ちょっと心配してるんですが、セイバーのライダーたちまるで戦隊みたいなノリになってて、さらにゼンカイジャーはヒーロー1人で、あとはロボットとのこと。なんかライダーと戦隊で数年後に一本化されてしまわないかと心配しているのは私だけでしょうか??
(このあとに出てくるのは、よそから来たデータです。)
-- pv_equiv track=rewrite | github.com/logan2139652/01_test | src/scheduling/state_of_art/q_learning_greedy/greedy_tool.py | enter_schedule_list
-- ===== SOURCE A (Python) =====
-- def enter_schedule_list(through_slot, offset, slotnum, flownum, pktnum, pkthop, flow_name, schedule_list, switchid):
--     """
--     输入flow所有数据包至调度表
--     :param through_slot:路径时隙
--     :param current_offset:当前offset
--     :param slotnum: 时隙数
--     :param flownum: 当前流量num
--     :param pktnum:流量数据包数量
--     :param pkthop:流量数据包跳数
--     :param flow_name:存有流量名称的列表
--     :param schedule_list:调度表
--     :param switchid:交换机id列表
--     :return:
--     """
--     basic_offset = offset
--     for j in range(pktnum):
--         pkt = flow_name[flownum] + '.' + str(j)
--         offset = int((basic_offset + j * pkthop) % slotnum)
--         temp = offset
--         for k in range(len(through_slot)):
--             temp = int((temp + through_slot[k]) % slotnum)
--             schedule_list[switchid[k]][temp].append(pkt)
--     return schedule_list
-- ===== SOURCE B (Python) =====
-- def enter_schedule_list(through_slot, offset, slotnum, flownum, pktnum, pkthop, flow_name, schedule_list, switchid):
--     # Prefix-sum table of the path delays, then a closed-form slot for each
--     # (packet, hop) pair: no running offset is carried through the inner loop.
--     cum = []
--     total = 0
--     for hop in through_slot:
--         total += hop
--         cum.append(total)
--     for j in range(pktnum):
--         pkt = flow_name[flownum] + '.' + str(j)
--         base = offset + j * pkthop
--         for k, c in enumerate(cum):
--             schedule_list[switchid[k]][(base + c) % slotnum].append(pkt)
--     return schedule_list
-- ===== Notes on version B (the rewrite author's own statement) =====
-- stated objective: alternative
-- what changed: Replaces A's inner loop that carries a running offset through a chain of per-hop modulo reductions by a once-computed prefix-sum table of through_slot and a closed-form slot index (base + cum[k]) % slotnum per (packet, hop) pair, so the inner loop maintains no state; …
import Mathlib
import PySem

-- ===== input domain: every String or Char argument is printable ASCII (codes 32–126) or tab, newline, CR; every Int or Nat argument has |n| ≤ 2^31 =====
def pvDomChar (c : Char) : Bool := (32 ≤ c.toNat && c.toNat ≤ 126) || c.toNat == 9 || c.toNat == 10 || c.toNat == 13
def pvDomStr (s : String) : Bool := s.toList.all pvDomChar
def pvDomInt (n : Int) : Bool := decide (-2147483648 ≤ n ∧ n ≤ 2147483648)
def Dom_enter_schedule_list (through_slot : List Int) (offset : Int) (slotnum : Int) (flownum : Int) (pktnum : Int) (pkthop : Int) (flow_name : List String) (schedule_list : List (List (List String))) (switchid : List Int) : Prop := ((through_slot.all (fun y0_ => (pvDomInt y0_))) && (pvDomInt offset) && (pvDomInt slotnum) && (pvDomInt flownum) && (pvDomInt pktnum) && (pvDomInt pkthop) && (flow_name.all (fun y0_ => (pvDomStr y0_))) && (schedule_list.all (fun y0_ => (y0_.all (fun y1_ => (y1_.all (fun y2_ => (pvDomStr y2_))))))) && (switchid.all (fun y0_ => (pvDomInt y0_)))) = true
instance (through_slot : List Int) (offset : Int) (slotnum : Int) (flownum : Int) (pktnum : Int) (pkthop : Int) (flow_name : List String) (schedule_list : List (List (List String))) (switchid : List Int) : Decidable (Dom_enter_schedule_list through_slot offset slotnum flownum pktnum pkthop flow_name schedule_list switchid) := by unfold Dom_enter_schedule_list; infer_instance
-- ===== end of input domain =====

-- B precomputes a prefix-sum table of through_slot and derives every slot by one closed-form
-- modulo, instead of A's running offset reduced hop by hop (objective: alternative, same cost;
-- both Pythons mutate schedule_list in place and the final mutated state equals the returned
-- value inside Pre_).

-- ===== PORT A =====
-- schedule_list[switchid[k]][temp].append(pkt), Python index semantics (negative from the end)
def gridAppend (g : List (List (List String))) (r s : Int) (pkt : String) : List (List (List String)) :=
  let row := PySem.List.pyGetD g r []
  PySem.List.pySetD g r (PySem.List.pySetD row s (PySem.List.pyGetD row s [] ++ [pkt]))

def enter_schedule_list (through_slot : List Int) (offset : Int) (slotnum : Int) (flownum : Int) (pktnum : Int) (pkthop : Int) (flow_name : List String) (schedule_list : List (List (List String))) (switchid : List Int) : List (List (List String)) :=
  (PySem.List.pyRange 0 pktnum 1).foldl (fun sl j =>
    let pkt := PySem.List.pyGetD flow_name flownum "" ++ "." ++ PySem.Int.toStr j
    let off := PySem.Int.mod (offset + j * pkthop) slotnum
    ((PySem.List.pyRange 0 (through_slot.length : Int) 1).foldl
        (fun (st : List (List (List String)) × Int) k =>
          let temp := PySem.Int.mod (st.2 + PySem.List.pyGetD through_slot k 0) slotnum
          (gridAppend st.1 (PySem.List.pyGetD switchid k 0) temp pkt, temp))
        (sl, off)).1)
    schedule_list

-- ===== PORT B =====
def enter_schedule_list_alt (through_slot : List Int) (offset : Int) (slotnum : Int) (flownum : Int) (pktnum : Int) (pkthop : Int) (flow_name : List String) (schedule_list : List (List (List String))) (switchid : List Int) : List (List (List String)) :=
  let cum : List Int :=
    (through_slot.foldl (fun (st : List Int × Int) hop => (st.1 ++ [st.2 + hop], st.2 + hop)) ([], 0)).1
  (PySem.List.pyRange 0 pktnum 1).foldl (fun sl j =>
    let pkt := PySem.List.pyGetD flow_name flownum "" ++ "." ++ PySem.Int.toStr j
    let base := offset + j * pkthop
    (PySem.List.enumerate cum 0).foldl (fun sl2 kc =>
      gridAppend sl2 (PySem.List.pyGetD switchid kc.1 0)
        (PySem.Int.mod (base + kc.2) slotnum) pkt) sl)
    schedule_list

-- ===== PRECONDITION & SPEC =====
-- Pre_ admits exactly the runs that schedule nothing (pktnum ≤ 0) or stay on the natural domain:
-- a positive slotnum, valid indices everywhere A indexes, and every targeted switch row holding at
-- least slotnum slots.  It thereby excludes inputs where A raises, and also corners where A returns
-- only via accidents of shape: a negative slotnum (negative-index wraparound into the rows) and
-- ragged rows shorter than slotnum that the reached slots happen to miss.
def Pre_enter_schedule_list (through_slot : List Int) (offset : Int) (slotnum : Int) (flownum : Int) (pktnum : Int) (pkthop : Int) (flow_name : List String) (schedule_list : List (List (List String))) (switchid : List Int) : Prop :=
  pktnum ≤ 0 ∨
  (0 < slotnum ∧ PySem.Raise.InRange flow_name.length flownum ∧
   through_slot.length ≤ switchid.length ∧
   ∀ k < through_slot.length,
     PySem.Raise.InRange schedule_list.length (switchid.getD k 0) ∧
     slotnum ≤ ((schedule_list.getD (PySem.Int.mod (switchid.getD k 0) (schedule_list.length : Int)).toNat []).length : Int))
instance (through_slot : List Int) (offset : Int) (slotnum : Int) (flownum : Int) (pktnum : Int) (pkthop : Int) (flow_name : List String) (schedule_list : List (List (List String))) (switchid : List Int) : Decidable (Pre_enter_schedule_list through_slot offset slotnum flownum pktnum pkthop flow_name schedule_list switchid) := by unfold Pre_enter_schedule_list; infer_instance

def pvWitness_enter_schedule_list : List Int × Int × Int × Int × Int × Int × List String × List (List (List String)) × List Int :=
  ([1], 0, 2, 0, 1, 1, ["f0"], [[[], []], [[], []]], [0])

def Spec_enter_schedule_list (through_slot : List Int) (offset : Int) (slotnum : Int) (flownum : Int) (pktnum : Int) (pkthop : Int) (flow_name : List String) (schedule_list : List (List (List String))) (switchid : List Int) (out : List (List (List String))) : Prop := out = enter_schedule_list_alt through_slot offset slotnum flownum pktnum pkthop flow_name schedule_list switchid
instance (through_slot : List Int) (offset : Int) (slotnum : Int) (flownum : Int) (pktnum : Int) (pkthop : Int) (flow_name : List String) (schedule_list : List (List (List String))) (switchid : List Int) (out : List (List (List String))) : Decidable (Spec_enter_schedule_list through_slot offset slotnum flownum pktnum pkthop flow_name schedule_list switchid out) := by unfold Spec_enter_schedule_list; infer_instance

-- ===== CLAIM (what is proved, stated in full; the proofs are below) =====
def Claim_equal_enter_schedule_list : Prop := ∀ (through_slot : List Int) (offset : Int) (slotnum : Int) (flownum : Int) (pktnum : Int) (pkthop : Int) (flow_name : List String) (schedule_list : List (List (List String))) (switchid : List Int), Dom_enter_schedule_list through_slot offset slotnum flownum pktnum pkthop flow_name schedule_list switchid → Pre_enter_schedule_list through_slot offset slotnum flownum pktnum pkthop flow_name schedule_list switchid → Spec_enter_schedule_list through_slot offset slotnum flownum pktnum pkthop flow_name schedule_list switchid (enter_schedule_list through_slot offset slotnum flownum pktnum pkthop flow_name schedule_list switchid)

-- ===== LEMMAS AND PROOFS =====

theorem pvWitness_ok :
    Dom_enter_schedule_list pvWitness_enter_schedule_list.1 pvWitness_enter_schedule_list.2.1 pvWitness_enter_schedule_list.2.2.1 pvWitness_enter_schedule_list.2.2.2.1 pvWitness_enter_schedule_list.2.2.2.2.1 pvWitness_enter_schedule_list.2.2.2.2.2.1 pvWitness_enter_schedule_list.2.2.2.2.2.2.1 pvWitness_enter_schedule_list.2.2.2.2.2.2.2.1 pvWitness_enter_schedule_list.2.2.2.2.2.2.2.2 ∧
    Pre_enter_schedule_list pvWitness_enter_schedule_list.1 pvWitness_enter_schedule_list.2.1 pvWitness_enter_schedule_list.2.2.1 pvWitness_enter_schedule_list.2.2.2.1 pvWitness_enter_schedule_list.2.2.2.2.1 pvWitness_enter_schedule_list.2.2.2.2.2.1 pvWitness_enter_schedule_list.2.2.2.2.2.2.1 pvWitness_enter_schedule_list.2.2.2.2.2.2.2.1 pvWitness_enter_schedule_list.2.2.2.2.2.2.2.2 := by
  constructor <;> decide

-- Python's %: ((a % m) + b) % m = (a + b) % m for every m (PySem.Int.mod is Int.fmod)
theorem pvModAdd (a b m : Int) :
    PySem.Int.mod (PySem.Int.mod a m + b) m = PySem.Int.mod (a + b) m :=
  Int.fmod_add_fmod a m b

theorem pvSumTakeSucc (l : List Int) (s : Nat) (h : s < l.length) :
    (l.take (s+1)).sum = (l.take s).sum + l.getD s 0 := by
  rw [List.take_add_one, List.sum_append, List.getElem?_eq_getElem h]
  simp [List.getD_eq_getElem?_getD, List.getElem?_eq_getElem h]

-- A's inner loop, flattened: the running temp after k steps is the closed-form slot
theorem pvInnerA (ts sw : List Int) (slotnum : Int) (pkt : String) (c : Int) :
    ∀ (n s : Nat) (g : List (List (List String))), s + n = ts.length →
    ((List.range' s n).foldl
       (fun (st : List (List (List String)) × Int) (k : Nat) =>
          (gridAppend st.1 (PySem.List.pyGetD sw ((k : Nat) : Int) 0)
             (PySem.Int.mod (st.2 + PySem.List.pyGetD ts ((k : Nat) : Int) 0) slotnum) pkt,
           PySem.Int.mod (st.2 + PySem.List.pyGetD ts ((k : Nat) : Int) 0) slotnum))
       (g, PySem.Int.mod (c + (ts.take s).sum) slotnum)).1
    = (List.range' s n).foldl
        (fun g2 (k : Nat) =>
          gridAppend g2 (PySem.List.pyGetD sw ((k : Nat) : Int) 0)
            (PySem.Int.mod (c + (ts.take (k+1)).sum) slotnum) pkt) g := by
  intro n
  induction n with
  | zero => intro s g _; simp
  | succ n ih =>
    intro s g hlen
    have hsl : s < ts.length := by omega
    have ht : PySem.Int.mod (PySem.Int.mod (c + (ts.take s).sum) slotnum + PySem.List.pyGetD ts ((s : Nat) : Int) 0) slotnum
        = PySem.Int.mod (c + (ts.take (s+1)).sum) slotnum := by
      rw [pvModAdd, PySem.List.pyGetD_natCast, pvSumTakeSucc ts s hsl, add_assoc]
    rw [List.range'_succ, List.foldl_cons, List.foldl_cons]
    show ((List.range' (s+1) n).foldl _
        (gridAppend g (PySem.List.pyGetD sw ((s : Nat) : Int) 0)
           (PySem.Int.mod (PySem.Int.mod (c + (ts.take s).sum) slotnum + PySem.List.pyGetD ts ((s : Nat) : Int) 0) slotnum) pkt,
         PySem.Int.mod (PySem.Int.mod (c + (ts.take s).sum) slotnum + PySem.List.pyGetD ts ((s : Nat) : Int) 0) slotnum)).1 = _
    rw [ht]
    exact ih (s+1) _ (by omega)

-- B's prefix-sum accumulator, in closed form
theorem pvCumFold : ∀ (l : List Int) (acc : List Int) (t : Int),
    (l.foldl (fun (st : List Int × Int) hop => (st.1 ++ [st.2 + hop], st.2 + hop)) (acc, t)).1
      = acc ++ (List.range l.length).map (fun k => t + (l.take (k+1)).sum) := by
  intro l
  induction l with
  | nil => intro acc t; simp
  | cons d l ih =>
    intro acc t
    rw [List.foldl_cons]
    show (l.foldl _ (acc ++ [t + d], t + d)).1 = _
    rw [ih (acc ++ [t + d]) (t + d)]
    rw [List.length_cons, List.range_succ_eq_map]
    simp only [List.map_cons, List.map_map, Function.comp_def, List.take_succ_cons,
      List.sum_cons, List.take_zero, List.sum_nil, add_zero, List.append_assoc,
      List.singleton_append, add_assoc]

theorem pvCumGet (ts : List Int) (k : Nat) (h : k < ts.length) :
    PySem.List.pyGetD
      ((ts.foldl (fun (st : List Int × Int) hop => (st.1 ++ [st.2 + hop], st.2 + hop)) ([], 0)).1)
      (k : Int) 0 = (ts.take (k+1)).sum := by
  rw [PySem.List.pyGetD_natCast, pvCumFold ts [] 0, List.nil_append]
  simp [List.getD_eq_getElem?_getD, h]

theorem pvCumLen (ts : List Int) :
    ((ts.foldl (fun (st : List Int × Int) hop => (st.1 ++ [st.2 + hop], st.2 + hop)) ([], 0)).1).length
      = ts.length := by
  rw [pvCumFold ts [] 0]; simp

-- ===== VERDICT (by name: the statement is the Claim_ definition above) =====
theorem enter_schedule_list_spec : Claim_equal_enter_schedule_list := by
  intro ts offset slotnum flownum pktnum pkthop fn gr sw _hdom _hpre
  unfold Spec_enter_schedule_list enter_schedule_list enter_schedule_list_alt
  apply PySem.List.foldl_congr_mem
  intro acc j _
  -- A's iteration for packet j
  have hA :
      (let pkt := PySem.List.pyGetD fn flownum "" ++ "." ++ PySem.Int.toStr j
       let off := PySem.Int.mod (offset + j * pkthop) slotnum
       ((PySem.List.pyRange 0 (ts.length : Int) 1).foldl
          (fun (st : List (List (List String)) × Int) k =>
            let temp := PySem.Int.mod (st.2 + PySem.List.pyGetD ts k 0) slotnum
            (gridAppend st.1 (PySem.List.pyGetD sw k 0) temp pkt, temp))
          (acc, off)).1)
      = (List.range' 0 ts.length).foldl
          (fun g2 (k : Nat) =>
            gridAppend g2 (PySem.List.pyGetD sw ((k : Nat) : Int) 0)
              (PySem.Int.mod ((offset + j * pkthop) + (ts.take (k+1)).sum) slotnum)
              (PySem.List.pyGetD fn flownum "" ++ "." ++ PySem.Int.toStr j)) acc := by
    simp only [PySem.List.pyRange_zero_natCast, List.foldl_map, List.range_eq_range']
    have h := pvInnerA ts sw slotnum
      (PySem.List.pyGetD fn flownum "" ++ "." ++ PySem.Int.toStr j)
      (offset + j * pkthop) ts.length 0 acc (by omega)
    simpa using h
  rw [hA]
  -- B's iteration for packet j
  rw [PySem.List.enumerate_eq_map_pyRange (d := 0), List.foldl_map]
  simp only [PySem.List.len]
  rw [pvCumLen, PySem.List.pyRange_zero_natCast, List.foldl_map, List.range_eq_range']
  apply PySem.List.foldl_congr_mem
  intro g2 k hk
  have hkK : k < ts.length := by
    have := List.mem_range'_1.mp hk; omega
  rw [pvCumGet ts k hkK, add_assoc]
さて、この1年あまりで登場した新しい精神科領域のお薬が3つもありますので、このあたりで独断と偏見で私なりの使用感を書いてみたいと思います。抗うつ薬のトリンテリックス、非定型抗精神病薬のラツーダ、睡眠導入剤のデエビゴ、の3つです。どうもわが国は欧米よりも遅れて発売される流れが強く(肝心のコロナワクチンすらそうだもんな…オリンピックやる気ないよね、どうみても)、とくにラツーダは大日本住友、デエビゴはエーザイと日本の会社が開発したにも関わらず、アメリカよりもトリンテリックスは6年、ラツーダは10年、デエビゴも半年遅れでの発売です。なかなか治験がうまくいかない(治験デザインの問題もあり)こともあり、開発順=発売順とならないこともあって、より新しい薬が優れた薬とも限らないのが常なのですが、今回の3つは目新しいだけではなく、どれもキラッと光るものがあります。いずれも高い効果を持つと同時に、とくにトリンテリックス、ラツーダは競合薬と比べて副作用の少なさが特筆されるところと感じます。順に見ていきましょう。今日はトリンテリックスです。

トリンテリックス(一般名:ボルチオキセチン)
クイントリックスじゃないよ(分かった人は同年代以上ダゾ(^_^;;) デンマークの製薬会社ルンドベック社が開発、日本では同社と武田薬品が販売。武田は日本屈指の製薬企業ですが、精神科医としてはこれまでなじみがなく、専門領域で武田の製品を扱うのは(たぶん)初めての経験だったりします。抗うつ薬なのですが、薬理プロファイルがなかなか個性的で、様々な作用を1剤で持っている、「1錠で何倍かお得な」抗うつ薬となっています。具体的には、SSRIと同じセロトニンの再取り込み阻害作用に加えて、セロトニン1A, 3, 7(さらには1B, 1Dにも)受容体に作用してモノアミン系(セロトニン、ドーパミン、ノルアドレナリン)、ヒスタミン、更にはアセチルコリン作動性ニューロンの働きを強める、というユニークな作用を持ちます。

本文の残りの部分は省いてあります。